The strategic implication is straightforward. Brands that win in AI-driven discovery will be those willing to be precise about their positioning: who they're for and who they're not for, what tradeoffs exist in their approach, and which claims they can substantiate with specifics.

This isn't purely ethical reasoning—though it happens to align with building trust with human buyers too. It's practical. Models that cross-reference sources increasingly surface contradictions. The same content that makes AI recommendations more confident makes sales conversations more efficient, because buyers arrive already understanding your fit.

What this means for how teams work

Most marketing organizations are structured around campaign execution, creative production, and channel management. AI marketing introduces a different capability requirement: systematic diagnosis, opinion mapping, and evidence architecture.

The work requires understanding what models currently believe about you across relevant scenarios. Then deciding which beliefs most constrain growth. Then creating the substantiation models need to update those beliefs.

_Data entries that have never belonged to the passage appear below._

-- pv_equiv track=rewrite | github.com/pypi-data/pypi-mirror-98 | packages/LnkParse3/LnkParse3-1.1.0.tar.gz/LnkParse3-1.1.0/LnkParse3/decorators.py | _quad_to_hex
-- ===== SOURCE A (Python) =====
-- def _quad_to_hex(quad):
--     # An implemetation is based on
--     # https://metadataconsulting.blogspot.com/2019/12/CSharp-Convert-a-GUID-to-a-Darwin-Descriptor-and-back.html
--     base_85 = "!$%&'()*+,-.0123456789=?@ABCDEFGHIJKLMNOPQRSTUVWXYZ[]^_`abcdefghijklmnopqrstuvwxyz{}~"
--     i = 5
--     ddec = 0
--     while i >= 1:
--         char = quad[i - 1]
--         b85 = base_85.find(char)
--         ddec = ddec + b85
--         if i > 1:
--             ddec = ddec * 85
--         i -= 1
--
--     return f"{ddec:08X}"
-- ===== SOURCE B (Python) =====
-- def _quad_to_hex(quad):
--     # Table-driven: build a char->value dict once, then one forward pass over the
--     # five positions with a running positional weight (no backward Horner loop,
--     # no repeated .find scan of the alphabet).
--     base_85 = "!$%&'()*+,-.0123456789=?@ABCDEFGHIJKLMNOPQRSTUVWXYZ[]^_`abcdefghijklmnopqrstuvwxyz{}~"
--     value = {c: v for v, c in enumerate(base_85)}
--     ddec, w = 0, 1
--     for k in range(5):
--         ddec += value.get(quad[k], -1) * w
--         w *= 85
--     return f"{ddec:08X}"
-- ===== Notes on version B (the rewrite author's own statement) =====
-- stated objective: alternative
-- what changed: Replaces the backward indexed while-loop Horner accumulation with its conditional multiply and per-step base_85.find scans by a char-to-value dict built once from enumerate(base_85) and a single forward pass over quad[:5] with a running positional weight.
import Mathlib
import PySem

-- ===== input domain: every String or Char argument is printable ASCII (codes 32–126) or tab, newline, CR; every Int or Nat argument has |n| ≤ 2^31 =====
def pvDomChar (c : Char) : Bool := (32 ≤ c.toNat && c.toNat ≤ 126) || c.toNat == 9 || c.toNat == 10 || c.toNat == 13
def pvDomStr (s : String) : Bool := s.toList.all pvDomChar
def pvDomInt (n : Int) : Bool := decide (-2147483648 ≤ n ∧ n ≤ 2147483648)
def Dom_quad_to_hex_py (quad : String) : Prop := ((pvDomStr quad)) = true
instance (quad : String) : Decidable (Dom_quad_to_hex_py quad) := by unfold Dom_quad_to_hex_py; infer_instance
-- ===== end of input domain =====

-- B replaces A's backward indexed Horner while-loop (repeated base_85.find scans) by a
-- char→value table built once plus one forward pass with a running weight (simpler).

-- shared faithful model of Python's f"{n:08X}" (uppercase hex, zero-padded to width 8, sign in front)
def pvHexDigit (n : Nat) : Char :=
  (['0','1','2','3','4','5','6','7','8','9','A','B','C','D','E','F']).getD n '0'

def pvHexChars (n : Nat) : List Char :=
  if _h : n < 16 then [pvHexDigit n]
  else pvHexChars (n / 16) ++ [pvHexDigit (n % 16)]
  decreasing_by exact Nat.div_lt_self (by omega) (by omega)

def pvFormatHex08 (n : Int) : String :=
  PySem.Str.zfill (String.ofList (if n < 0 then '-' :: pvHexChars n.natAbs else pvHexChars n.natAbs)) 8

def pvBase85 : String :=
  "!$%&'()*+,-.0123456789=?@ABCDEFGHIJKLMNOPQRSTUVWXYZ[]^_`abcdefghijklmnopqrstuvwxyz{}~"

-- ===== PORT A =====
-- while i >= 1: …; i -= 1   — fuel = i; quad[i-1] via pyGet? (Pre_ keeps it in range)
def quadLoopA (quad : String) : Nat → Int → Int
  | 0, ddec => ddec
  | i + 1, ddec =>
    let char := (PySem.Str.pyGet? quad ((i + 1 : Int) - 1)).getD (Char.ofNat 0)
    let b85 := PySem.Str.find pvBase85 (String.ofList [char])
    let ddec := ddec + b85
    let ddec := if (i + 1 : Int) > 1 then ddec * 85 else ddec
    quadLoopA quad i ddec

def quad_to_hex_py (quad : String) : String :=
  pvFormatHex08 (quadLoopA quad 5 0)

-- ===== PORT B =====
-- value = {c: v for v, c in enumerate(base_85)}
def pvB85Table : PySem.Dict Char Int :=
  (PySem.List.enumerate pvBase85.toList 0).foldl (fun d p => d.insert p.2 p.1) PySem.Dict.empty

-- for k in range(5): ddec += value.get(quad[k], -1) * w; w *= 85
def quad_to_hex_py_alt (quad : String) : String :=
  pvFormatHex08 (((PySem.List.pyRange 0 5 1).foldl
    (fun st k =>
      (st.1 + pvB85Table.getD ((PySem.Str.pyGet? quad k).getD (Char.ofNat 0)) (-1) * st.2,
        st.2 * 85))
    ((0 : Int), (1 : Int))).1)

-- ===== PRECONDITION & SPEC =====
-- A raises IndexError when len(quad) < 5 (quad[4] out of range); those inputs are excluded.
def Pre_quad_to_hex_py (quad : String) : Prop := 5 ≤ quad.toList.length
instance (quad : String) : Decidable (Pre_quad_to_hex_py quad) := by unfold Pre_quad_to_hex_py; infer_instance
def pvWitness_quad_to_hex_py : String := "M)x0s"

def Spec_quad_to_hex_py (quad : String) (out : String) : Prop := out = quad_to_hex_py_alt quad
instance (quad : String) (out : String) : Decidable (Spec_quad_to_hex_py quad out) := by unfold Spec_quad_to_hex_py; infer_instance

-- ===== CLAIM (what is proved, stated in full; the proofs are below) =====
def Claim_equal_quad_to_hex_py : Prop := ∀ (quad : String), Dom_quad_to_hex_py quad → Pre_quad_to_hex_py quad → Spec_quad_to_hex_py quad (quad_to_hex_py quad)

-- ===== LEMMAS AND PROOFS =====

-- l[n]? = some c → idxOf c l ≤ n
theorem pv_idxOf_le {l : List Char} : ∀ {n : Nat} {c : Char}, l[n]? = some c → l.idxOf c ≤ n := by
  induction l with
  | nil => intro n c h; simp at h
  | cons x xs ih =>
    intro n c h
    cases n with
    | zero => simp at h; simp [h, List.idxOf_cons_self]
    | succ m =>
      simp at h
      by_cases hcx : c = x
      · simp [hcx, List.idxOf_cons_self]
      · rw [List.idxOf_cons_ne _ (by exact fun he => hcx he.symm)]
        exact Nat.succ_le_succ (ih h)

-- find on a singleton pattern is idxOf (or -1)
theorem pv_find_singleton (l : List Char) (c : Char) :
    PySem.Chars.find l [c] = if c ∈ l then (l.idxOf c : Int) else -1 := by
  by_cases hm : c ∈ l
  · obtain ⟨s, t, rfl⟩ := List.append_of_mem hm
    have hinf : [c] <:+: s ++ c :: t := ⟨s, t, by simp⟩
    have h0 : 0 ≤ PySem.Chars.find (s ++ c :: t) [c] := (PySem.Chars.find_nonneg_iff _ _).mpr hinf
    obtain ⟨hpre, hmin⟩ := PySem.Chars.find_spec h0
    set L := s ++ c :: t with hL
    set n := (PySem.Chars.find L [c]).toNat with hn
    have hgn : L[n]? = some c := by
      obtain ⟨u, hu⟩ := hpre
      have : (L.drop n).head? = some c := by rw [← hu]; rfl
      rwa [List.head?_drop] at this
    have hle : L.idxOf c ≤ n := pv_idxOf_le hgn
    have hlt : L.idxOf c < L.length := List.idxOf_lt_length_of_mem hm
    have hge : n ≤ L.idxOf c := by
      by_contra hlt'
      push_neg at hlt'
      apply hmin (L.idxOf c) hlt'
      refine ⟨L.drop (L.idxOf c + 1), ?_⟩
      have hgi := List.getElem_idxOf hlt
      calc [c] ++ L.drop (L.idxOf c + 1) = L[L.idxOf c] :: L.drop (L.idxOf c + 1) := by
            rw [hgi]; rfl
        _ = L.drop (L.idxOf c) := List.getElem_cons_drop hlt
    have : n = L.idxOf c := Nat.le_antisymm hge hle
    simp only [hm, if_true]
    omega
  · rw [if_neg hm]
    apply (PySem.Chars.find_eq_neg_one_iff _ _).mpr
    intro ⟨s, t, he⟩
    exact hm (by rw [← he]; simp)

-- the dict built by the enumerate-fold looks up the first index, like idxOf
theorem pv_getD_enumFold (l : List Char) : ∀ (s : Int) (d : PySem.Dict Char Int) (c : Char),
    l.Nodup →
    ((PySem.List.enumerate l s).foldl (fun d p => d.insert p.2 p.1) d).getD c (-1) =
      if c ∈ l then s + (l.idxOf c : Int) else d.getD c (-1) := by
  induction l with
  | nil => intro s d c _; simp [PySem.List.enumerate_nil]
  | cons x xs ih =>
    intro s d c hnd
    rw [PySem.List.enumerate_cons]
    simp only [List.foldl_cons]
    rw [ih (s + 1) (d.insert x s) c hnd.of_cons]
    by_cases hx : c ∈ xs
    · have hcx : c ≠ x := fun he => (List.nodup_cons.mp hnd).1 (he ▸ hx)
      rw [if_pos hx, if_pos (List.mem_cons.mpr (Or.inr hx)),
        List.idxOf_cons_ne _ (fun he => hcx he.symm)]
      push_cast; ring
    · rw [if_neg hx, PySem.Dict.getD_insert]
      by_cases hcx : c = x
      · simp [hcx, List.idxOf_cons_self]
      · rw [if_neg hcx, if_neg (by simp [hcx, hx])]

-- per-character bridge: table lookup = base_85.find
theorem pv_table_eq_find (c : Char) :
    pvB85Table.getD c (-1) = PySem.Str.find pvBase85 (String.ofList [c]) := by
  have hnd : pvBase85.toList.Nodup := by decide
  rw [PySem.Str.find_eq]
  show pvB85Table.getD c (-1) = PySem.Chars.find pvBase85.toList (String.ofList [c]).toList
  have hc : (String.ofList [c]).toList = [c] := by simp
  rw [hc, pv_find_singleton, pvB85Table, pv_getD_enumFold _ 0 _ _ hnd]
  by_cases hm : c ∈ pvBase85.toList
  · simp [hm]
  · simp [hm, PySem.Dict.getD_empty]

theorem quad_to_hex_chars (quad : String) (c0 c1 c2 c3 c4 : Char) (rest : List Char)
    (h : quad.toList = c0 :: c1 :: c2 :: c3 :: c4 :: rest) :
    quad_to_hex_py quad = quad_to_hex_py_alt quad := by
  simp only [quad_to_hex_py, quad_to_hex_py_alt, quadLoopA]
  norm_num [PySem.List.pyRange, List.range_succ, pv_table_eq_find, PySem.Str.pyGet?_eq, PySem.Chars.pyGet?_eq_listPyGet?,
    PySem.List.pyGet?_natCast, PySem.List.pyGet?_of_nonneg, h,
    (by decide : Int.toNat 5 = 5), (by decide : Int.toNat 4 = 4), (by decide : Int.toNat 3 = 3),
    (by decide : Int.toNat 2 = 2), List.map_append, List.foldl_append]
  ring_nf

-- ===== VERDICT (by name: the statement is the Claim_ definition above) =====
theorem quad_to_hex_py_spec : Claim_equal_quad_to_hex_py := by
  intro quad _ hpre
  unfold Pre_quad_to_hex_py at hpre
  rcases h : quad.toList with _ | ⟨c0, _ | ⟨c1, _ | ⟨c2, _ | ⟨c3, _ | ⟨c4, rest⟩⟩⟩⟩⟩ <;>
    rw [h] at hpre <;> simp at hpre
  exact quad_to_hex_chars quad c0 c1 c2 c3 c4 rest h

And finally, measuring whether the change occurred—not through web traffic or demo requests, but through recommendation patterns in realistic conversations.

This combines elements of brand strategy, technical writing, and structured content. You're measuring persuasion through behavior change over time, similar to how user research tracks evolving perceptions.

Case studies from early adopters show measurable results. Tally, a form-building platform, reported that 25% of new users came from ChatGPT discoveries after optimizing their content for AI retrieval. Docebo found that 13% of high-intent leads originated from AI-driven research. A financial services firm increased their mention rate from 12% to 73% across priority topics within three months.

The pattern across these examples: specific, well-documented positioning that models could confidently cite when asked relevant questions.